Lets consider a hypothetical scenario.

A group of women appear to be well on their way to intoxication at a polite venue on an island known to cater to the affluent. They are not caucasian. A well-heeled older white male patron observes them and decides, perhaps after a few tipples of his own, to take it upon himself to caution them about the perils of drinking and driving in an area that has a heavy police presence over the holidays. He assumes that they are not locals.

His unsolicited advice is not welcome and he is told by one of the women, a 23 year old, that as local born and indigenous to boot, she “can do what she pleases” (according to his account).

His response, according to her, is to say that she needs to acknowledge that it “is also a white people’s island.” He says that it was just joking banter.

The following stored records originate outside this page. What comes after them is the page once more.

-- the members of index[e] are keys of L
theorem pm_index_mem (L : List ((Int × Int) × List Int)) (e : Int) (key' : Int × Int)
    (h : key' ∈ ((L.flatMap (fun p => p.2.map (fun x => (x, p.1)))).filter (fun q => q.1 == e)).map (·.2)) :
    key' ∈ L.map Prod.fst := by
  simp only [List.mem_map, List.mem_filter, List.mem_flatMap] at h ⊢
  obtain ⟨q, ⟨⟨p, hp, hq⟩, -⟩, rfl⟩ := h
  obtain ⟨x, -, rfl⟩ := hq
  exact ⟨p, hp, rfl⟩

theorem pm_count_map_const (l : List Int) (b a : Int × Int) :
    (l.map (fun _ => b)).count a = if a = b then l.length else 0 := by
  rw [List.map_const', List.count_replicate]
  by_cases h : a = b
  · simp [h]
  · simp [beq_iff_eq, h, Ne.symm h]

-- key' occurs in index[e] exactly once when e ∈ sets[key'], else not at all
theorem pm_index_count (L : List ((Int × Int) × List Int))
    (hkeys : (L.map Prod.fst).Nodup) (hvals : ∀ p ∈ L, p.2.Nodup) (e : Int) (key' : Int × Int) :
    (((L.flatMap (fun p => p.2.map (fun x => (x, p.1)))).filter (fun q => q.1 == e)).map (·.2)).count key'
      = (if e ∈ ((PySem.Dict.mk L).getD key' []) then 1 else 0) := by
  induction L with
  | nil => simp [PySem.Dict.getD, PySem.Dict.get?]
  | cons p L ih =>
    obtain ⟨pk, pv⟩ := p
    rcases List.nodup_cons.mp hkeys with ⟨hp, hL⟩
    have hvp : pv.Nodup := hvals (pk, pv) (by simp)
    rw [List.flatMap_cons, List.filter_append, List.map_append, List.count_append]
    have hgd : (PySem.Dict.mk ((pk, pv) :: L)).getD key' []
        = if pk = key' then pv else (PySem.Dict.mk L).getD key' [] := by
      simp only [PySem.Dict.getD, PySem.Dict.get?_mk_cons, beq_iff_eq]
      by_cases h : pk = key' <;> simp [h]
    have hhead : (((pv.map (fun x => (x, pk))).filter (fun q => q.1 == e)).map (·.2)).count key'
        = if pk = key' ∧ e ∈ pv then 1 else 0 := by
      rw [List.filter_map, List.map_map]
      rw [show ((fun q : Int × (Int × Int) => q.1 == e) ∘ fun x => (x, pk)) = (fun x : Int => x == e) from rfl]
      rw [show ((fun q : Int × (Int × Int) => q.2) ∘ fun x => (x, pk)) = (fun _ : Int => pk) from rfl]
      rw [pm_count_map_const]
      have hflen : (pv.filter (fun x : Int => x == e)).length = if e ∈ pv then 1 else 0 := by
        by_cases he : e ∈ pv
        · simpa [List.count, List.countP_eq_length_filter, he] using
            List.count_eq_one_of_mem hvp he
        · simpa [List.count, List.countP_eq_length_filter, he] using
            List.count_eq_zero_of_not_mem (l := pv) (a := e) he
      by_cases hk : key' = pk
      · subst hk; simp [hflen]
      · simp only [if_neg hk]
        rw [if_neg (fun h : pk = key' ∧ e ∈ pv => hk h.1.symm)]
    rw [hhead, ih hL (fun q hq => hvals q (by simp [hq])), hgd]
    by_cases hk : pk = key'
    · subst hk
      have hnot : (PySem.Dict.mk L).getD pk [] = [] := by
        simp only [PySem.Dict.getD]
        cases hf : (PySem.Dict.mk L).get? pk with
        | none => rfl
        | some v =>
          exfalso
          simp only [PySem.Dict.get?] at hf
          cases hff : List.find? (fun q => q.1 == pk) L with
          | none => simp [hff] at hf
          | some q =>
            have := List.mem_of_find?_eq_some hff
            have heq := List.find?_some hff
            exact hp (List.mem_map.mpr ⟨q, this, by simpa [beq_iff_eq] using heq⟩)
      simp [hnot]
    · simp [hk]

-- adding a new element to covered lowers a set's residual size by 1 iff it contains it
theorem pm_diff_length_add (S c : List Int) (e : Int) (hS : S.Nodup) (he : e ∉ c) :
    ((PySem.Set.diff S (c ++ [e])).length : Int)
      = ((PySem.Set.diff S c).length : Int) - (if e ∈ S then 1 else 0) := by
  have h1 : PySem.Set.diff S (c ++ [e]) = (PySem.Set.diff S c).filter (fun x => !(decide (x = e))) := by
    simp only [PySem.Set.diff, PySem.Set.contains, List.filter_filter]
    apply List.filter_congr
    intro x _
    by_cases hx : x = e <;> by_cases hc : x ∈ c <;> simp [hx, hc]
  have hnd : (PySem.Set.diff S c).Nodup := List.Nodup.filter _ hS
  have hsplit := List.length_eq_length_filter_add (l := PySem.Set.diff S c) (fun x => decide (x = e))
  have hcnt : ((PySem.Set.diff S c).filter (fun x => decide (x = e))).length
      = if e ∈ S then 1 else 0 := by
    have hmem : e ∈ PySem.Set.diff S c ↔ e ∈ S := by
      simp [PySem.Set.diff, PySem.Set.contains, he]
    by_cases heS : e ∈ S
    · have : (PySem.Set.diff S c).count e = 1 :=
        List.count_eq_one_of_mem hnd (hmem.mpr heS)
      simpa [List.count, List.countP_eq_length_filter, heS, beq_iff_eq] using this
    · have : (PySem.Set.diff S c).count e = 0 :=
        List.count_eq_zero_of_not_mem (fun h => heS (hmem.mp h))
      simpa [List.count, List.countP_eq_length_filter, heS, beq_iff_eq] using this
  rw [h1, hsplit, hcnt]
  by_cases heS : e ∈ S <;> simp [heS]
-- pv_equiv track=rewrite | github.com/pastly/flashflow-research | c/full-runner.py | _split_x_by_y
-- ===== SOURCE A (Python) =====
-- def _split_x_by_y(x, y):
--     ''' Divide X as evenly as possible Y ways using only ints, and return those
--     ints. Consider x=5 and y=3. 5 cannot be divided into 3 pieces evenly using
--     ints. This function would yield a generator producing 1, 2, 2.
--
--     x=8, y=5 yields 1, 2, 1, 2, 2.
--     x=6, y=3 yields 2, 2, 2
--     '''
--     frac_accum = 0
--     for iters_left in range(y-1, 0-1, -1):
--         frac_accum += x % y
--         if frac_accum >= y or not iters_left and frac_accum:
--             yield x // y + 1
--         else:
--             yield x // y
--         if frac_accum >= y:
--             frac_accum -= y
-- ===== SOURCE B (Python) =====
-- def _split_x_by_y(x, y):
--     '''Divide x as evenly as possible y ways using only ints.
--     Each piece is the difference of consecutive floor boundaries.'''
--     for i in range(y):
--         yield (i + 1) * x // y - i * x // y
-- ===== Notes on version B (the rewrite author's own statement) =====
-- stated objective: simpler
-- what changed: Replaced the stateful remainder-diffusing accumulator (frac_accum carried across iterations with conditional subtraction and a special last-iteration clause) by a stateless closed form: piece i is the difference of floor boundaries (i+1)*x//y - i*x//y.
import Mathlib
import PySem

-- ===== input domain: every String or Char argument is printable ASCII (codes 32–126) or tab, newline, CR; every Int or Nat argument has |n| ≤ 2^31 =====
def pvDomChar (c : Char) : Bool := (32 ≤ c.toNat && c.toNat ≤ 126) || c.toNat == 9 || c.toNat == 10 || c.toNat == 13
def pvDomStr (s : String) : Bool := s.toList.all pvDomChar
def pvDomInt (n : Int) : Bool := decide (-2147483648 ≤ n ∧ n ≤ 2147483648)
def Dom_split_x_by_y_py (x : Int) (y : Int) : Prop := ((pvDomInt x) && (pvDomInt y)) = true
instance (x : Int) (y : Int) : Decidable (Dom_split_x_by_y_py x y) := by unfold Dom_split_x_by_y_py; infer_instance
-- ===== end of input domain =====

-- B replaces A's stateful remainder-diffusing accumulator by the stateless
-- closed form (i+1)*x//y - i*x//y per piece (simpler; same cost).

-- ===== PORT A =====
-- loop body of A: state = (frac_accum, yielded-so-far)
def pvStepA (x y : Int) (st : Int × List Int) (iters_left : Int) : Int × List Int :=
  let frac_accum := st.1 + PySem.Int.mod x y
  let out := if y ≤ frac_accum ∨ (iters_left = 0 ∧ frac_accum ≠ 0)
             then st.2 ++ [PySem.Int.floordiv x y + 1]
             else st.2 ++ [PySem.Int.floordiv x y]
  let frac_accum' := if y ≤ frac_accum then frac_accum - y else frac_accum
  (frac_accum', out)

def split_x_by_y_py (x : Int) (y : Int) : List Int :=
  ((PySem.List.pyRange (y - 1) (0 - 1) (-1)).foldl (pvStepA x y) (0, [])).2

-- ===== PORT B =====
def split_x_by_y_py_alt (x : Int) (y : Int) : List Int :=
  (PySem.List.pyRange 0 y 1).map (fun i =>
    PySem.Int.floordiv ((i + 1) * x) y - PySem.Int.floordiv (i * x) y)

-- ===== PRECONDITION & SPEC =====
def Spec_split_x_by_y_py (x : Int) (y : Int) (out : List Int) : Prop := out = split_x_by_y_py_alt x y
instance (x : Int) (y : Int) (out : List Int) : Decidable (Spec_split_x_by_y_py x y out) := by unfold Spec_split_x_by_y_py; infer_instance

-- ===== CLAIM (what is proved, stated in full; the proofs are below) =====
def Claim_equal_split_x_by_y_py : Prop := ∀ (x : Int) (y : Int), Dom_split_x_by_y_py x y → Spec_split_x_by_y_py x y (split_x_by_y_py x y)

-- ===== LEMMAS AND PROOFS =====

-- One addition step of the accumulator, expressed on Int.emod/ediv (0 < y).
lemma pv_add_step (x y a : Int) (hy : 0 < y) :
    ((a + x) % y = if y ≤ a % y + x % y then a % y + x % y - y else a % y + x % y) ∧
    ((a + x) / y = a / y + x / y + if y ≤ a % y + x % y then 1 else 0) := by
  have ha0 : 0 ≤ a % y := Int.emod_nonneg a (by omega)
  have ha1 : a % y < y := Int.emod_lt_of_pos a hy
  have hx0 : 0 ≤ x % y := Int.emod_nonneg x (by omega)
  have hx1 : x % y < y := Int.emod_lt_of_pos x hy
  have hda : y * (a / y) + a % y = a := Int.mul_ediv_add_emod a y
  have hdx : y * (x / y) + x % y = x := Int.mul_ediv_add_emod x y
  by_cases h : y ≤ a % y + x % y
  · have hrepr : a + x = (a % y + x % y - y) + y * (a / y + x / y + 1) := by ring_nf; omega
    constructor
    · rw [hrepr, Int.add_mul_emod_self_left, Int.emod_eq_of_lt (by omega) (by omega)]
      simp [h]
    · rw [hrepr, Int.add_mul_ediv_left _ _ (by omega : y ≠ 0),
        Int.ediv_eq_zero_of_lt (by omega) (by omega)]
      simp [h]
  · have hrepr : a + x = (a % y + x % y) + y * (a / y + x / y) := by ring_nf; omega
    constructor
    · rw [hrepr, Int.add_mul_emod_self_left, Int.emod_eq_of_lt (by omega) (by omega)]
      simp [h]
    · rw [hrepr, Int.add_mul_ediv_left _ _ (by omega : y ≠ 0),
        Int.ediv_eq_zero_of_lt (by omega) (by omega)]
      simp [h]

-- On the last iteration (i = y-1) a nonzero accumulator is necessarily ≥ y,
-- so A's special clause never changes the output.
lemma pv_last_step (x y : Int) (hy : 0 < y) (hne : ((y - 1) * x) % y + x % y ≠ 0) :
    y ≤ ((y - 1) * x) % y + x % y := by
  have h1 : ((y - 1) * x) % y = (-x) % y := by
    have : (y - 1) * x = -x + y * x := by ring
    rw [this, Int.add_mul_emod_self_left]
  have h2 : ((-x) % y + x % y) % y = 0 := by
    rw [← Int.add_emod]; simp
  have hd : y ∣ (-x) % y + x % y := Int.dvd_of_emod_eq_zero h2
  have hb0 : 0 ≤ (-x) % y := Int.emod_nonneg _ (by omega)
  have hb1 : (-x) % y < y := Int.emod_lt_of_pos _ hy
  have hc0 : 0 ≤ x % y := Int.emod_nonneg x (by omega)
  have hc1 : x % y < y := Int.emod_lt_of_pos x hy
  rcases hd with ⟨k, hk⟩
  have hk0 : 0 ≤ k := nonneg_of_mul_nonneg_right (by omega) hy
  have hk2 : k < 2 := by nlinarith
  interval_cases k <;> omega

-- Loop invariant for A: after processing i iterations frac_accum = (i*x) % y,
-- and each later iteration yields the boundary difference of B.
lemma pv_loopA (x y : Int) (hy : 0 < y) : ∀ (m i : Nat) (acc : List Int),
    (i : Int) + (m : Int) = y →
    ((PySem.List.pyRange ((m : Int) - 1) (0 - 1) (-1)).foldl (pvStepA x y)
        (((i : Int) * x) % y, acc)).2
      = acc ++ (List.range m).map
          (fun (j : Nat) => ((i : Int) + (j : Int) + 1) * x / y - ((i : Int) + (j : Int)) * x / y) := by
  have h01 : (0:Int) - 1 = -1 := by norm_num
  intro m
  induction m with
  | zero =>
    intro i acc h
    rw [show ((0 : Nat) : Int) - 1 = -1 by norm_num, h01,
      PySem.List.pyRange_neg_one_eq_nil (le_refl _)]
    simp
  | succ m ih =>
    intro i acc h
    have hc : ((m + 1 : Nat) : Int) - 1 = (m : Int) := by push_cast; ring
    simp only [h01] at ih
    rw [hc, h01, PySem.List.pyRange_neg_one_cons (by omega : (-1 : Int) < (m : Int))]
    rw [List.foldl_cons]
    have hkey := pv_add_step x y ((i : Int) * x) hy
    have hcond : (y ≤ ((i : Int) * x) % y + x % y ∨
        ((m : Int) = 0 ∧ ((i : Int) * x) % y + x % y ≠ 0)) ↔
        y ≤ ((i : Int) * x) % y + x % y := by
      constructor
      · rintro (h1 | ⟨hm0, hne⟩)
        · exact h1
        · have hi : (i : Int) = y - 1 := by omega
          rw [hi] at hne ⊢
          exact pv_last_step x y hy hne
      · exact Or.inl
    have harg : ((i : Int) + 1) * x = (i : Int) * x + x := by ring
    have hstep : pvStepA x y (((i : Int) * x) % y, acc) (m : Int)
        = ((((i : Int) + 1) * x) % y,
           acc ++ [((i : Int) + 1) * x / y - (i : Int) * x / y]) := by
      unfold pvStepA
      simp only [PySem.Int.mod_eq_emod_of_pos hy, PySem.Int.floordiv_eq_ediv_of_pos hy,
        hcond, harg, hkey.1, hkey.2, Prod.mk.injEq]
      by_cases hge : y ≤ (i : Int) * x % y + x % y
      · simp only [if_pos hge]
        refine ⟨by trivial, ?_⟩
        rw [show (i : Int) * x / y + x / y + 1 - (i : Int) * x / y = x / y + 1 by ring]
      · simp only [if_neg hge]
        refine ⟨by trivial, ?_⟩
        rw [show (i : Int) * x / y + x / y + 0 - (i : Int) * x / y = x / y by ring]
    rw [hstep]
    have hi1 : (((i + 1 : Nat)) : Int) = (i : Int) + 1 := by push_cast; ring
    have := ih (i + 1) (acc ++ [((i : Int) + 1) * x / y - (i : Int) * x / y]) (by push_cast; omega)
    rw [hi1] at this
    rw [this, List.append_assoc]
    congr 1
    rw [List.range_succ_eq_map, List.map_cons, List.map_map, List.singleton_append,
      List.cons.injEq]
    refine ⟨by push_cast; ring_nf, ?_⟩
    apply List.map_congr_left
    intro j _
    simp only [Function.comp_apply, Nat.succ_eq_add_one]
    push_cast
    ring_nf

-- ===== VERDICT (by name: the statement is the Claim_ definition above) =====
theorem split_x_by_y_py_spec : Claim_equal_split_x_by_y_py := by
  intro x y _
  unfold Spec_split_x_by_y_py split_x_by_y_py split_x_by_y_py_alt
  by_cases hy : y ≤ 0
  · rw [show (0:Int) - 1 = -1 by norm_num, PySem.List.pyRange_neg_one_eq_nil (by omega), PySem.List.pyRange_one_eq_nil (by omega)]
    simp
  · have hy' : 0 < y := by omega
    have hmain := pv_loopA x y hy' y.toNat 0 [] (by simp; omega)
    have hyc : ((y.toNat : Nat) : Int) = y := Int.toNat_of_nonneg (by omega)
    rw [hyc] at hmain
    simp only [Int.natCast_zero, zero_mul, Int.zero_emod,
      List.nil_append] at hmain
    rw [hmain, PySem.List.pyRange_one]
    rw [show y - 0 = y by ring, List.map_map]
    apply List.map_congr_left
    intro j _
    simp only [Function.comp_apply, PySem.Int.floordiv_eq_ediv_of_pos hy']
-- the O(1) swap test equals the full-list comparison
theorem pvEqSwap (f s : List Int) (i j : Nat) (hs : s.length = f.length)
    (hi : i < f.length) (hj : j < f.length) :
    ((f.set i (f.getD j 0)).set j (f.getD i 0) = s) ↔
      ((∀ k, k < f.length → f.getD k 0 ≠ s.getD k 0 → (k = i ∨ k = j)) ∧
       s.getD i 0 = f.getD j 0 ∧ s.getD j 0 = f.getD i 0) := by
  have hnp : ∀ k, k < f.length →
      ((f.set i (f.getD j 0)).set j (f.getD i 0)).getD k 0 =
        if j = k then f.getD i 0 else if i = k then f.getD j 0 else f.getD k 0 := by
    intro k hk
    have hk1 : k < ((f.set i (f.getD j 0)).set j (f.getD i 0)).length := by simpa using hk
    rw [List.getD_eq_getElem _ _ hk1, List.getElem_set]
    by_cases hjk : j = k
    · rw [if_pos hjk, if_pos hjk]
    · rw [if_neg hjk, if_neg hjk, List.getElem_set]
      by_cases hik : i = k
      · rw [if_pos hik, if_pos hik]
      · rw [if_neg hik, if_neg hik]
        exact (List.getD_eq_getElem f 0 hk).symm
  constructor
  · intro h
    have hpt : ∀ k, k < f.length → s.getD k 0 =
        (if j = k then f.getD i 0 else if i = k then f.getD j 0 else f.getD k 0) := by
      intro k hk
      rw [← h, hnp k hk]
    refine ⟨?_, ?_, ?_⟩
    · intro k hk hne
      by_contra hcon
      have hki : k ≠ i := fun h => hcon (Or.inl h)
      have hkj : k ≠ j := fun h => hcon (Or.inr h)
      have := hpt k hk
      rw [if_neg (fun hh => hkj hh.symm), if_neg (fun hh => hki hh.symm)] at this
      exact hne this.symm
    · have := hpt i hi
      by_cases hji : j = i
      · rw [if_pos hji] at this; rw [this, hji]
      · rw [if_neg hji, if_pos rfl] at this; exact this
    · have := hpt j hj
      rw [if_pos rfl] at this; exact this
  · rintro ⟨hall, hsi, hsj⟩
    have hlen : ((f.set i (f.getD j 0)).set j (f.getD i 0)).length = s.length := by
      simp [hs]
    apply List.ext_getElem hlen
    intro k h1 h2
    have hk : k < f.length := by simpa using h1
    have hks : k < s.length := h2
    rw [← List.getD_eq_getElem _ _ h1, ← List.getD_eq_getElem _ _ h2, hnp k hk]
    split
    · rename_i hjk; rw [← hjk]; exact hsj.symm
    · split
      · rename_i hik; rw [← hik]; exact hsi.symm
      · rename_i hjk hik
        by_contra hne
        rcases hall k hk (fun hh => hne hh) with h' | h'
        · exact hik h'.symm
        · exact hjk h'.symm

My questions at this point are this: even if she was being drunk and dismissive, of all the things he could have said, why that particular line? Could he not have replied in a myriad other ways, such as by telling her that her behaviour was drawing unwanted attention? Was he trying to say that the rule of law applies to everyone regardless of origin, but that the law is made by white folk? Even more to the point, why did he feel the need to go over and caution them? Is he in the habit of approaching strange women in public venues and giving them the benefit of his unsolicited advice? If so, why?

In any event, in the real world the young woman hits social media with her displeasure and the incident becomes a media frenzy. Various celebrities weigh in to defend the old guy, leaning on his good deeds for sport and various charitable contributions. Others are not so charitable.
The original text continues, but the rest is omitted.